Yeah I'm sorry I made a mistake. Typing too fast and not thinking. THe SE-R only comes in Auto and Spec V only comes in stick. ah well


----------



## Phil04 (Feb 23, 2004)

*Hello*

Hello. i just got a 04 specV for about 16700 with TTL....... don't know if thats too much but i like the spec.... i wanted the se-r but the auto turned me off...... but they are still really quick cars...... no reason to cry.... you have yourself a good car there


----------



## FletchSpecV (Nov 26, 2002)

Phil04 said:


> Hello. i just got a 04 specV for about 16700 with TTL....... don't know if thats too much but i like the spec.... i wanted the se-r but the auto turned me off...... but they are still really quick cars...... no reason to cry.... you have yourself a good car there


Congrats on your purchase! You'll love your car more and more everyday, .


----------



## Yamakasi (Jun 11, 2003)

Phil04 said:


> Hello. i just got a 04 specV for about 16700 with TTL....... don't know if thats too much but i like the spec.... i wanted the se-r but the auto turned me off...... but they are still really quick cars...... no reason to cry.... you have yourself a good car there


I have an Auto  (Long story), but it is still very fast. When I race against my friend (just takeoffs) with his 2004 Manual, I always have the lead till he gets in 3rd, then he starts taking me on.

But I think I read in this forum once that the parts are exactly the same in the SE-R and SpecV when it comes to the engine.

And I still beat lots of Cavaliers, Civics, Tiburons, etc... so I'm not that disatisfied with my choice


----------



## Mr SEntra (Oct 7, 2002)

Yamakasi said:


> I have an Auto  (Long story), but it is still very fast. When I race against my friend (just takeoffs) with his 2004 Manual, I always have the lead till he gets in 3rd, then he starts taking me on.
> 
> But I think I read in this forum once that the parts are exactly the same in the SE-R and SpecV when it comes to the engine.
> 
> And I still beat lots of Cavaliers, Civics, Tiburons, etc... so I'm not that disatisfied with my choice


The most important factor there with a manual tranny is launch. Auto's definitely have the advantage as far as the initial launch, but after then...it's over. 

The SE-R and the Spec V have the QR25DE. As far as the engine is concerned, they are exactly identical.
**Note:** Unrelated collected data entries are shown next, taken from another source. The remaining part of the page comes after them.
-- `query(f_tree, index)` with accumulator `ans`.  `pyGetD _ _ 0` is Python's
-- `f_tree[x]`; under Pre_solve every query index is < 100005, so it is in range.
def queryAux (t : List Int) (x : Int) (acc : Int) : Int :=
  if h : 0 < x then queryAux t (x - lowbit x) (acc + PySem.List.pyGetD t x 0) else acc
termination_by x.toNat
decreasing_by
  have h1 := lowbit_pos x (by omega)
  have h2 := lowbit_le x (by omega)
  omega

-- the inner `while lower_ptr < i and people[lower_ptr][0] < (age // 2) - k` loop of A
def advanceA (sp : List (Int × Int)) (i T : Int) (ptr : Int) (t : List Int) : Int × List Int :=
  if h : ptr < i ∧ (PySem.List.pyGetD sp ptr (0, 0)).1 < T then
    advanceA sp i T (ptr + 1) (addAux t (PySem.List.pyGetD sp ptr (0, 0)).2 (-1))
  else (ptr, t)
termination_by (i - ptr).toNat
decreasing_by omega

-- one iteration of A's `for i in range(1, n)` loop; state = (lower_ptr, ans, f_tree)
def stepA (sp : List (Int × Int)) (k d : Int) (st : Int × Int × List Int) (i : Int) : Int × Int × List Int :=
  let age := (PySem.List.pyGetD sp i (0, 0)).1
  let salary := (PySem.List.pyGetD sp i (0, 0)).2
  let pt := advanceA sp i (PySem.Int.floordiv age 2 - k) st.1 st.2.2
  let minS := max 0 (salary - d)
  let maxS := min (100005 - 1) (salary + d)
  let ans := st.2.1 + queryAux pt.2 maxS 0 - queryAux pt.2 (minS - 1) 0
  (pt.1, ans, addAux pt.2 salary 1)

def solve (people : List (Int × Int)) (k : Int) (d : Int) : Int :=
  if people = [] then 0
  else
    let sp := PySem.List.sorted2 people Prod.fst Prod.snd false
    let n := PySem.List.len sp
    let t0 := addAux (List.replicate 100005 0) (PySem.List.pyGetD sp 0 (0, 0)).2 1
    let st := (PySem.List.pyRange 1 n 1).foldl (stepA sp k d) (0, 0, t0)
    PySem.Int.mod st.2.1 1000000007

-- ===== PORT B =====

-- the same inner `while` loop (B keeps the sliding pointer, but no tree)
def advanceB (sp : List (Int × Int)) (i T : Int) (ptr : Int) : Int :=
  if h : ptr < i ∧ (PySem.List.pyGetD sp ptr (0, 0)).1 < T then
    advanceB sp i T (ptr + 1)
  else ptr
termination_by (i - ptr).toNat
decreasing_by omega

-- one iteration of B's loop; state = (ptr, ans); the window people[ptr:i] is scanned directly
def stepB (sp : List (Int × Int)) (k d : Int) (st : Int × Int) (i : Int) : Int × Int :=
  let age := (PySem.List.pyGetD sp i (0, 0)).1
  let salary := (PySem.List.pyGetD sp i (0, 0)).2
  let ptr := advanceB sp i (PySem.Int.floordiv age 2 - k) st.1
  let lo := max 0 (salary - d)
  let hi := min (100005 - 1) (salary + d)
  let ans := (PySem.List.slice sp (some ptr) (some i)).foldl
    (fun a q =>
      let a' := if q.2 ≤ hi then a + 1 else a
      if q.2 < lo then a' - 1 else a') st.2
  (ptr, ans)

def solve_alt (people : List (Int × Int)) (k : Int) (d : Int) : Int :=
  if people = [] then 0
  else
    let sp := PySem.List.sorted2 people Prod.fst Prod.snd false
    let n := PySem.List.len sp
    let st := (PySem.List.pyRange 1 n 1).foldl (stepB sp k d) (0, 0)
    PySem.Int.mod st.2 1000000007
Once you get over the Cavs, Civics, Tibs...you'll be wanting more, trust me! I'm through beating Si's at the track. I'm ready for something bigger and better.


----------



## BEERBUEFF (Sep 3, 2003)

im not to sure but i think you can just convert over to stick, maybe someone alittle more knolegeable on it might be able to confirm it but i would think you could. it seems senseable, all the parts are the same, just auto to stick, people do it with other cars why not the sentra. my guess....


----------



## Yamakasi (Jun 11, 2003)

BEERBUEFF said:


> im not to sure but i think you can just convert over to stick, maybe someone alittle more knolegeable on it might be able to confirm it but i would think you could. it seems senseable, all the parts are the same, just auto to stick, people do it with other cars why not the sentra. my guess....
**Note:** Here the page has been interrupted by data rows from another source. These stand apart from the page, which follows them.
-- pv_equiv track=rewrite | github.com/Cerebras/modelzoo | modelzoo/common/pytorch/run_utils.py | update_sideband_mode_arg
-- ===== SOURCE A (Python) =====
-- from typing import Any, Callable, Dict, List, Optional
--
-- def arg_filter(arg: str, keyword: str) -> bool:
--     """Checks if a given arg matches the given keyword"""
--     arg = arg.strip()
--     return (
--         arg.startswith(f"--{keyword}=")
--         or arg.startswith(f"-{keyword}=")
--         or arg == f"--{keyword}"
--         or arg == f"-{keyword}"
--     )
--
-- def update_sideband_mode_arg(
--     arguments: List[str], new_mode_arg: str, old_mode: str
-- ) -> List[str]:
--     """Updates sideband arguments to a different mode"""
--     # filter out args with the name of the old mode provided they
--     # have "mode" or "m" preceding
--     offset_arguments = [None] + arguments
--     updated_args = [
--         an_arg
--         for an_arg, prev_arg in zip(arguments, offset_arguments)
--         if an_arg != old_mode
--         or not (arg_filter(prev_arg, "mode") or arg_filter(prev_arg, "m"))
--     ]
--
--     # filter and add the new mode
--     updated_args = [
--         new_mode_arg
--         if arg_filter(an_arg, "mode") or arg_filter(an_arg, "m")
--         else an_arg
--         for an_arg in updated_args
--     ]
--
--     return updated_args
-- ===== SOURCE B (Python) =====
-- def arg_filter(arg: str, keyword: str) -> bool:
--     """Checks if a given arg matches the given keyword"""
--     arg = arg.strip()
--     return (
--         arg.startswith(f"--{keyword}=")
--         or arg.startswith(f"-{keyword}=")
--         or arg == f"--{keyword}"
--         or arg == f"-{keyword}"
--     )
--
-- def update_sideband_mode_arg(arguments, new_mode_arg, old_mode):
--     """Single pass: drop an old-mode value that follows a mode flag,
--     replace mode flags by the new mode arg, keep everything else."""
--     out = []
--     prev = None
--     for arg in arguments:
--         if arg == old_mode and prev is not None and (
--             arg_filter(prev, "mode") or arg_filter(prev, "m")
--         ):
--             pass  # drop the old mode value
--         elif arg_filter(arg, "mode") or arg_filter(arg, "m"):
--             out.append(new_mode_arg)
--         else:
--             out.append(arg)
--         prev = arg
--     return out
-- ===== Notes on version B (the rewrite author's own statement) =====
-- stated objective: simpler
-- what changed: Replaced A's offset-list + zip + two list comprehensions (drop pass, then replace pass) by one explicit loop that tracks the previous original argument and decides drop/replace/keep per element; Pre_ excludes inputs whose first argument equals old_mode, where A raises AttributeError.
import Mathlib
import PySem

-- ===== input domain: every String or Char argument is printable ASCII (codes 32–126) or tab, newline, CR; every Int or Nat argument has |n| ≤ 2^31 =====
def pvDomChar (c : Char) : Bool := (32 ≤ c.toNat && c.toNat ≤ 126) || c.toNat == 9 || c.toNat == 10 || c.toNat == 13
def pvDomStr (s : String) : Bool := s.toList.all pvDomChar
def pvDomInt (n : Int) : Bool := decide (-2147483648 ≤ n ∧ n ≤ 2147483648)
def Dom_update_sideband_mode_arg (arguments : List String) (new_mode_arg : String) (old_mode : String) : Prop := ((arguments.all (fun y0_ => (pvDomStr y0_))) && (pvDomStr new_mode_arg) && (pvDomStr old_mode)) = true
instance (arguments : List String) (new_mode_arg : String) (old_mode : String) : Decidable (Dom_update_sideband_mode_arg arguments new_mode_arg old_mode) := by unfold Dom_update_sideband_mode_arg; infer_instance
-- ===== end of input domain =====

-- B fuses A's offset-list+zip+two comprehensions into one loop tracking the previous
-- original argument (objective: simpler); equivalence is about the return value.

-- ===== PORT A =====
-- arg_filter(arg, keyword)
def pvArgFilter (arg : String) (keyword : String) : Bool :=
  let a := PySem.Str.strip arg
  PySem.Str.startswith a ("--" ++ keyword ++ "=") ||
  PySem.Str.startswith a ("-" ++ keyword ++ "=") ||
  a == ("--" ++ keyword) || a == ("-" ++ keyword)

-- A calls arg_filter on prev_arg, which is None for the first pair; Python's
-- short-circuit never reaches it unless arguments[0] == old_mode (excluded by Pre_),
-- so the none case returning false is exact on Pre_.
def pvArgFilterOpt (arg : Option String) (keyword : String) : Bool :=
  match arg with
  | none => false
  | some a => pvArgFilter a keyword

def update_sideband_mode_arg (arguments : List String) (new_mode_arg : String) (old_mode : String) : List String :=
  let offset_arguments : List (Option String) := none :: arguments.map some
  let updated_args :=
    ((arguments.zip offset_arguments).filter (fun pr =>
      pr.1 != old_mode ||
      !(pvArgFilterOpt pr.2 "mode" || pvArgFilterOpt pr.2 "m"))).map Prod.fst
  updated_args.map (fun an_arg =>
    if pvArgFilter an_arg "mode" || pvArgFilter an_arg "m" then new_mode_arg else an_arg)

-- ===== PORT B =====
-- 'prev is not None and (arg_filter(prev,"mode") or arg_filter(prev,"m"))'
def pvPrevIsModeFlag (prev : Option String) : Bool :=
  match prev with
  | none => false
  | some p => pvArgFilter p "mode" || pvArgFilter p "m"

-- Source B's loop over arguments, carrying prev; appending to out = consing in recursion
def pvLoopB (new_mode_arg old_mode : String) : List String → Option String → List String
  | [], _ => []
  | arg :: rest, prev =>
    if arg == old_mode && pvPrevIsModeFlag prev then
      pvLoopB new_mode_arg old_mode rest (some arg)
    else if pvArgFilter arg "mode" || pvArgFilter arg "m" then
      new_mode_arg :: pvLoopB new_mode_arg old_mode rest (some arg)
    else
      arg :: pvLoopB new_mode_arg old_mode rest (some arg)

def update_sideband_mode_arg_alt (arguments : List String) (new_mode_arg : String) (old_mode : String) : List String :=
  pvLoopB new_mode_arg old_mode arguments none

-- ===== PRECONDITION & SPEC =====
-- Pre_ excludes exactly the inputs where A raises AttributeError: a first argument
-- equal to old_mode makes A call arg_filter(None, ...).
def Pre_update_sideband_mode_arg (arguments : List String) (_new_mode_arg : String) (old_mode : String) : Prop :=
  arguments.head? ≠ some old_mode
instance (arguments : List String) (new_mode_arg : String) (old_mode : String) : Decidable (Pre_update_sideband_mode_arg arguments new_mode_arg old_mode) := by unfold Pre_update_sideband_mode_arg; infer_instance

def pvWitness_update_sideband_mode_arg : List String × String × String :=
  (["--mode", "train", "x"], "--mode=eval", "train")

def Spec_update_sideband_mode_arg (arguments : List String) (new_mode_arg : String) (old_mode : String) (out : List String) : Prop := out = update_sideband_mode_arg_alt arguments new_mode_arg old_mode
instance (arguments : List String) (new_mode_arg : String) (old_mode : String) (out : List String) : Decidable (Spec_update_sideband_mode_arg arguments new_mode_arg old_mode out) := by unfold Spec_update_sideband_mode_arg; infer_instance

-- ===== CLAIM =====
def Claim_equal_update_sideband_mode_arg : Prop := ∀ (arguments : List String) (new_mode_arg : String) (old_mode : String), Dom_update_sideband_mode_arg arguments new_mode_arg old_mode → Pre_update_sideband_mode_arg arguments new_mode_arg old_mode → Spec_update_sideband_mode_arg arguments new_mode_arg old_mode (update_sideband_mode_arg arguments new_mode_arg old_mode)

-- ===== LEMMAS AND PROOFS =====
-- B's loop equals A's filter-then-map, for any previous element.
theorem pvLoopB_eq (new_mode_arg old_mode : String) :
    ∀ (l : List String) (prev : Option String),
      pvLoopB new_mode_arg old_mode l prev =
      (((l.zip (prev :: l.map some)).filter (fun pr =>
          pr.1 != old_mode ||
          !(pvArgFilterOpt pr.2 "mode" || pvArgFilterOpt pr.2 "m"))).map Prod.fst).map
        (fun an_arg =>
          if pvArgFilter an_arg "mode" || pvArgFilter an_arg "m" then new_mode_arg else an_arg)
  | [], prev => rfl
  | arg :: rest, prev => by
    have ih := pvLoopB_eq new_mode_arg old_mode rest (some arg)
    have hdrop : (arg == old_mode && pvPrevIsModeFlag prev) =
        !(arg != old_mode || !(pvArgFilterOpt prev "mode" || pvArgFilterOpt prev "m")) := by
      cases prev <;> simp [pvPrevIsModeFlag, pvArgFilterOpt, bne, Bool.not_not]
    cases hb : (arg == old_mode && pvPrevIsModeFlag prev) with
    | true =>
      have h : (arg != old_mode || !(pvArgFilterOpt prev "mode" || pvArgFilterOpt prev "m")) = false := by
        rw [hdrop] at hb; cases hx : (arg != old_mode || !(pvArgFilterOpt prev "mode" || pvArgFilterOpt prev "m")) <;> rw [hx] at hb <;> simp_all
      simp only [pvLoopB, hb, if_true, List.map_cons, List.zip_cons_cons, List.filter_cons, h,
        Bool.false_eq_true, if_false, ih]
    | false =>
      have h : (arg != old_mode || !(pvArgFilterOpt prev "mode" || pvArgFilterOpt prev "m")) = true := by
        rw [hdrop] at hb; cases hx : (arg != old_mode || !(pvArgFilterOpt prev "mode" || pvArgFilterOpt prev "m")) <;> rw [hx] at hb <;> simp_all
      simp only [pvLoopB, hb, Bool.false_eq_true, if_false, List.map_cons, List.zip_cons_cons,
        List.filter_cons, h, if_true, ih]
      cases hf : (pvArgFilter arg "mode" || pvArgFilter arg "m") <;> simp [hf]

-- ===== VERDICT =====
theorem update_sideband_mode_arg_spec : Claim_equal_update_sideband_mode_arg := by
  intro arguments new_mode_arg old_mode _ _
  unfold Spec_update_sideband_mode_arg update_sideband_mode_arg update_sideband_mode_arg_alt
  exact (pvLoopB_eq new_mode_arg old_mode arguments none).symm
I wonder how much that would cost...


----------



## Mr SEntra (Oct 7, 2002)

Don't do! IMO, it would be a huge hassle.


----------



## FletchSpecV (Nov 26, 2002)

BEERBUEFF said:


> im not to sure but i think you can just convert over to stick, maybe someone alittle more knolegeable on it might be able to confirm it but i would think you could. it seems senseable, all the parts are the same, just auto to stick, people do it with other cars why not the sentra. my guess....


As I understand it it's not that simple. It's a really complex thing to do and really expensive. It runs in my mind that someone said it would be around 7K bucks, but I don't remember where I heard that.


----------



## Yamakasi (Jun 11, 2003)

Mr SEntra said:


> Don't do! IMO, it would be a huge hassle.


Definitely,

If it's going to be in the 7K, screw the stick and I'll go for a turbo and re-do the inside of the engine


----------